▶ [Exercise objective]:
Retype the data that follows with no alterations, please.

▶ [The data]:

'''

-- pv_equiv track=rewrite | github.com/Luzhenyan/verl_memagent | verl/utils/reward_score/segmented_reading.py | _is_system_message
-- ===== SOURCE A (Python) =====
-- def _is_system_message(line: str) -> bool:
--     """检查是否是系统消息"""
--     system_prefixes = [
--         "User:", "user:", "USER:",
--         "Assistant:", "assistant:", "ASSISTANT:",
--         "Tool:", "tool:", "TOOL:",
--         "System:", "system:", "SYSTEM:",
--         "Human:", "human:", "HUMAN:",
--         "AI:", "ai:",
--     ]
--     return any(line.startswith(prefix) for prefix in system_prefixes)
-- ===== SOURCE B (Python) =====
-- _ROLE_SET = {
--     "User", "user", "USER",
--     "Assistant", "assistant", "ASSISTANT",
--     "Tool", "tool", "TOOL",
--     "System", "system", "SYSTEM",
--     "Human", "human", "HUMAN",
--     "AI", "ai",
-- }
--
-- def _is_system_message(line: str) -> bool:
--     """检查是否是系统消息"""
--     prefix, sep, _ = line.partition(":")
--     return sep == ":" and prefix in _ROLE_SET
-- ===== Notes on version B (the rewrite author's own statement) =====
-- stated objective: alternative
-- what changed: Instead of testing the line against all 17 role prefixes one by one, B parses the line once with partition(':') and checks the text before the first colon against a constant set of role tokens.
import Mathlib
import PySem

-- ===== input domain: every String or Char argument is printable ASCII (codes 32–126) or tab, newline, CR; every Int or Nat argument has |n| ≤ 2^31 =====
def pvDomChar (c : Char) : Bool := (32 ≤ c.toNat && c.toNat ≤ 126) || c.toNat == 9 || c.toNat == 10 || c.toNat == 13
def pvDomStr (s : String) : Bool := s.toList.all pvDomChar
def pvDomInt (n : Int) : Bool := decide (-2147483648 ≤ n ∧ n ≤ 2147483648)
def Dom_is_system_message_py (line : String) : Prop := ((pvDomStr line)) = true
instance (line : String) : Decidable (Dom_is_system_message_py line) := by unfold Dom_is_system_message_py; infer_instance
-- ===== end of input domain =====

-- B replaces the 17-prefix scan by one partition at the first ':' plus a set lookup of the role token (objective: alternative single-parse algorithm).

-- ===== PORT A =====
def systemPrefixes : List String :=
  ["User:", "user:", "USER:",
   "Assistant:", "assistant:", "ASSISTANT:",
   "Tool:", "tool:", "TOOL:",
   "System:", "system:", "SYSTEM:",
   "Human:", "human:", "HUMAN:",
   "AI:", "ai:"]

def is_system_message_py (line : String) : Bool :=
  systemPrefixes.any (fun prefix_ => PySem.Str.startswith line prefix_)

-- ===== PORT B =====
-- the Python set _ROLE_SET (distinct string literals), held as its list of distinct elements
def roleSet : List (List Char) :=
  ["User".toList, "user".toList, "USER".toList,
   "Assistant".toList, "assistant".toList, "ASSISTANT".toList,
   "Tool".toList, "tool".toList, "TOOL".toList,
   "System".toList, "system".toList, "SYSTEM".toList,
   "Human".toList, "human".toList, "HUMAN".toList,
   "AI".toList, "ai".toList]

-- line.partition(":"): prefix = chars before the first ':', sep = ":" iff a ':' occurs
def is_system_message_py_alt (line : String) : Bool :=
  let cs := line.toList
  let prefix_ := cs.takeWhile (fun c => c ≠ ':')
  let sepFound := cs.contains ':'
  sepFound && roleSet.contains prefix_

-- ===== PRECONDITION & SPEC =====
def Spec_is_system_message_py (line : String) (out : Bool) : Prop := out = is_system_message_py_alt line
instance (line : String) (out : Bool) : Decidable (Spec_is_system_message_py line out) := by unfold Spec_is_system_message_py; infer_instance

-- ===== CLAIM (what is proved, stated in full; the proofs are below) =====
def Claim_equal_is_system_message_py : Prop := ∀ (line : String), Dom_is_system_message_py line → Spec_is_system_message_py line (is_system_message_py line)

-- ===== LEMMAS AND PROOFS =====

-- a colon-free token r followed by ':' is a prefix of cs iff cs contains a ':' and the part before the first ':' is exactly r
theorem prefix_colon_iff (r : List Char) (h : ':' ∉ r) (cs : List Char) :
    (r ++ [':']) <+: cs ↔ (':' ∈ cs ∧ cs.takeWhile (fun c => c ≠ ':') = r) := by
  induction r generalizing cs with
  | nil =>
    cases cs with
    | nil => simp
    | cons c t =>
      by_cases hc : c = ':'
      · subst hc; simp
      · simp [List.cons_prefix_cons, hc, Ne.symm hc]
  | cons a r ih =>
    have ha : a ≠ ':' := fun e => h (e ▸ List.mem_cons_self)
    have h' : ':' ∉ r := fun e => h (List.mem_cons_of_mem _ e)
    cases cs with
    | nil => simp
    | cons c t =>
      by_cases hca : c = a
      · subst hca
        simp [List.cons_prefix_cons, ha, ih h', Ne.symm ha]
      · constructor
        · intro hp
          exact (hca (List.cons_prefix_cons.mp hp).1.symm).elim
        · rintro ⟨-, htw⟩
          by_cases hc : c = ':'
          · simp [hc] at htw
          · simp [hc] at htw
            exact absurd htw.1 hca

theorem startswith_colon (cs r : List Char) (h : ':' ∉ r) :
    PySem.Chars.startswith cs (r ++ [':'])
      = (cs.contains ':' && (cs.takeWhile (fun c => c ≠ ':') == r)) := by
  rw [Bool.eq_iff_iff, PySem.Chars.startswith_iff, prefix_colon_iff r h cs]
  simp

-- ===== VERDICT (by name: the statement is the Claim_ definition above) =====
theorem is_system_message_py_spec : Claim_equal_is_system_message_py := by
  intro line _
  unfold Spec_is_system_message_py is_system_message_py is_system_message_py_alt
  simp only [systemPrefixes, roleSet, List.any_cons, List.any_nil,
    PySem.Str.startswith_eq]
  have sw := fun r h => startswith_colon line.toList r h
  rw [show ("User:" : String).toList = "User".toList ++ [':'] from rfl,
      show ("user:" : String).toList = "user".toList ++ [':'] from rfl,
      show ("USER:" : String).toList = "USER".toList ++ [':'] from rfl,
      show ("Assistant:" : String).toList = "Assistant".toList ++ [':'] from rfl,
      show ("assistant:" : String).toList = "assistant".toList ++ [':'] from rfl,
      show ("ASSISTANT:" : String).toList = "ASSISTANT".toList ++ [':'] from rfl,
      show ("Tool:" : String).toList = "Tool".toList ++ [':'] from rfl,
      show ("tool:" : String).toList = "tool".toList ++ [':'] from rfl,
      show ("TOOL:" : String).toList = "TOOL".toList ++ [':'] from rfl,
      show ("System:" : String).toList = "System".toList ++ [':'] from rfl,
      show ("system:" : String).toList = "system".toList ++ [':'] from rfl,
      show ("SYSTEM:" : String).toList = "SYSTEM".toList ++ [':'] from rfl,
      show ("Human:" : String).toList = "Human".toList ++ [':'] from rfl,
      show ("human:" : String).toList = "human".toList ++ [':'] from rfl,
      show ("HUMAN:" : String).toList = "HUMAN".toList ++ [':'] from rfl,
      show ("AI:" : String).toList = "AI".toList ++ [':'] from rfl,
      show ("ai:" : String).toList = "ai".toList ++ [':'] from rfl,
      sw _ (by decide), sw _ (by decide), sw _ (by decide), sw _ (by decide),
      sw _ (by decide), sw _ (by decide), sw _ (by decide), sw _ (by decide),
      sw _ (by decide), sw _ (by decide), sw _ (by decide), sw _ (by decide),
      sw _ (by decide), sw _ (by decide), sw _ (by decide), sw _ (by decide),
      sw _ (by decide)]
  cases h : line.toList.contains ':' <;>
    simp [List.contains_eq_mem, List.mem_cons, beq_eq_decide, eq_comm]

'''

▶ [Answer section]:
-- pv_equiv track=rewrite | github.com/Luzhenyan/verl_memagent | verl/utils/reward_score/segmented_reading.py | _is_system_message
-- ===== SOURCE A (Python) =====
-- def _is_system_message(line: str) -> bool:
--     """检查是否是系统消息"""
--     system_prefixes = [
--         "User:", "user:", "USER:",
--         "Assistant:", "assistant:", "ASSISTANT:",
--         "Tool:", "tool:", "TOOL:",
--         "System:", "system:", "SYSTEM:",
--         "Human:", "human:", "HUMAN:",
--         "AI:", "ai:",
--     ]
--     return any(line.startswith(prefix) for prefix in system_prefixes)
-- ===== SOURCE B (Python) =====
-- _ROLE_SET = {
--     "User", "user", "USER",
--     "Assistant", "assistant", "ASSISTANT",
--     "Tool", "tool", "TOOL",
--     "System", "system", "SYSTEM",
--     "Human", "human", "HUMAN",
--     "AI", "ai",
-- }
--
-- def _is_system_message(line: str) -> bool:
--     """检查是否是系统消息"""
--     prefix, sep, _ = line.partition(":")
--     return sep == ":" and prefix in _ROLE_SET
-- ===== Notes on version B (the rewrite author's own statement) =====
-- stated objective: alternative
-- what changed: Instead of testing the line against all 17 role prefixes one by one, B parses the line once with partition(':') and checks the text before the first colon against a constant set of role tokens.
import Mathlib
import PySem

-- ===== input domain: every String or Char argument is printable ASCII (codes 32–126) or tab, newline, CR; every Int or Nat argument has |n| ≤ 2^31 =====
def pvDomChar (c : Char) : Bool := (32 ≤ c.toNat && c.toNat ≤ 126) || c.toNat == 9 || c.toNat == 10 || c.toNat == 13
def pvDomStr (s : String) : Bool := s.toList.all pvDomChar
def pvDomInt (n : Int) : Bool := decide (-2147483648 ≤ n ∧ n ≤ 2147483648)
def Dom_is_system_message_py (line : String) : Prop := ((pvDomStr line)) = true
instance (line : String) : Decidable (Dom_is_system_message_py line) := by unfold Dom_is_system_message_py; infer_instance
-- ===== end of input domain =====

-- B replaces the 17-prefix scan by one partition at the first ':' plus a set lookup of the role token (objective: alternative single-parse algorithm).

-- ===== PORT A =====
def systemPrefixes : List String :=
  ["User:", "user:", "USER:",
   "Assistant:", "assistant:", "ASSISTANT:",
   "Tool:", "tool:", "TOOL:",
   "System:", "system:", "SYSTEM:",
   "Human:", "human:", "HUMAN:",
   "AI:", "ai:"]

def is_system_message_py (line : String) : Bool :=
  systemPrefixes.any (fun prefix_ => PySem.Str.startswith line prefix_)

-- ===== PORT B =====
-- the Python set _ROLE_SET (distinct string literals), held as its list of distinct elements
def roleSet : List (List Char) :=
  ["User".toList, "user".toList, "USER".toList,
   "Assistant".toList, "assistant".toList, "ASSISTANT".toList,
   "Tool".toList, "tool".toList, "TOOL".toList,
   "System".toList, "system".toList, "SYSTEM".toList,
   "Human".toList, "human".toList, "HUMAN".toList,
   "AI".toList, "ai".toList]

-- line.partition(":"): prefix = chars before the first ':', sep = ":" iff a ':' occurs
def is_system_message_py_alt (line : String) : Bool :=
  let cs := line.toList
  let prefix_ := cs.takeWhile (fun c => c ≠ ':')
  let sepFound := cs.contains ':'
  sepFound && roleSet.contains prefix_

-- ===== PRECONDITION & SPEC =====
def Spec_is_system_message_py (line : String) (out : Bool) : Prop := out = is_system_message_py_alt line
instance (line : String) (out : Bool) : Decidable (Spec_is_system_message_py line out) := by unfold Spec_is_system_message_py; infer_instance

-- ===== CLAIM (what is proved, stated in full; the proofs are below) =====
def Claim_equal_is_system_message_py : Prop := ∀ (line : String), Dom_is_system_message_py line → Spec_is_system_message_py line (is_system_message_py line)

-- ===== LEMMAS AND PROOFS =====

-- a colon-free token r followed by ':' is a prefix of cs iff cs contains a ':' and the part before the first ':' is exactly r
theorem prefix_colon_iff (r : List Char) (h : ':' ∉ r) (cs : List Char) :
    (r ++ [':']) <+: cs ↔ (':' ∈ cs ∧ cs.takeWhile (fun c => c ≠ ':') = r) := by
  induction r generalizing cs with
  | nil =>
    cases cs with
    | nil => simp
    | cons c t =>
      by_cases hc : c = ':'
      · subst hc; simp
      · simp [List.cons_prefix_cons, hc, Ne.symm hc]
  | cons a r ih =>
    have ha : a ≠ ':' := fun e => h (e ▸ List.mem_cons_self)
    have h' : ':' ∉ r := fun e => h (List.mem_cons_of_mem _ e)
    cases cs with
    | nil => simp
    | cons c t =>
      by_cases hca : c = a
      · subst hca
        simp [List.cons_prefix_cons, ha, ih h', Ne.symm ha]
      · constructor
        · intro hp
          exact (hca (List.cons_prefix_cons.mp hp).1.symm).elim
        · rintro ⟨-, htw⟩
          by_cases hc : c = ':'
          · simp [hc] at htw
          · simp [hc] at htw
            exact absurd htw.1 hca

theorem startswith_colon (cs r : List Char) (h : ':' ∉ r) :
    PySem.Chars.startswith cs (r ++ [':'])
      = (cs.contains ':' && (cs.takeWhile (fun c => c ≠ ':') == r)) := by
  rw [Bool.eq_iff_iff, PySem.Chars.startswith_iff, prefix_colon_iff r h cs]
  simp

-- ===== VERDICT (by name: the statement is the Claim_ definition above) =====
theorem is_system_message_py_spec : Claim_equal_is_system_message_py := by
  intro line _
  unfold Spec_is_system_message_py is_system_message_py is_system_message_py_alt
  simp only [systemPrefixes, roleSet, List.any_cons, List.any_nil,
    PySem.Str.startswith_eq]
  have sw := fun r h => startswith_colon line.toList r h
  rw [show ("User:" : String).toList = "User".toList ++ [':'] from rfl,
      show ("user:" : String).toList = "user".toList ++ [':'] from rfl,
      show ("USER:" : String).toList = "USER".toList ++ [':'] from rfl,
      show ("Assistant:" : String).toList = "Assistant".toList ++ [':'] from rfl,
      show ("assistant:" : String).toList = "assistant".toList ++ [':'] from rfl,
      show ("ASSISTANT:" : String).toList = "ASSISTANT".toList ++ [':'] from rfl,
      show ("Tool:" : String).toList = "Tool".toList ++ [':'] from rfl,
      show ("tool:" : String).toList = "tool".toList ++ [':'] from rfl,
      show ("TOOL:" : String).toList = "TOOL".toList ++ [':'] from rfl,
      show ("System:" : String).toList = "System".toList ++ [':'] from rfl,
      show ("system:" : String).toList = "system".toList ++ [':'] from rfl,
      show ("SYSTEM:" : String).toList = "SYSTEM".toList ++ [':'] from rfl,
      show ("Human:" : String).toList = "Human".toList ++ [':'] from rfl,
      show ("human:" : String).toList = "human".toList ++ [':'] from rfl,
      show ("HUMAN:" : String).toList = "HUMAN".toList ++ [':'] from rfl,
      show ("AI:" : String).toList = "AI".toList ++ [':'] from rfl,
      show ("ai:" : String).toList = "ai".toList ++ [':'] from rfl,
      sw _ (by decide), sw _ (by decide), sw _ (by decide), sw _ (by decide),
      sw _ (by decide), sw _ (by decide), sw _ (by decide), sw _ (by decide),
      sw _ (by decide), sw _ (by decide), sw _ (by decide), sw _ (by decide),
      sw _ (by decide), sw _ (by decide), sw _ (by decide), sw _ (by decide),
      sw _ (by decide)]
  cases h : line.toList.contains ':' <;>
    simp [List.contains_eq_mem, List.mem_cons, beq_eq_decide, eq_comm]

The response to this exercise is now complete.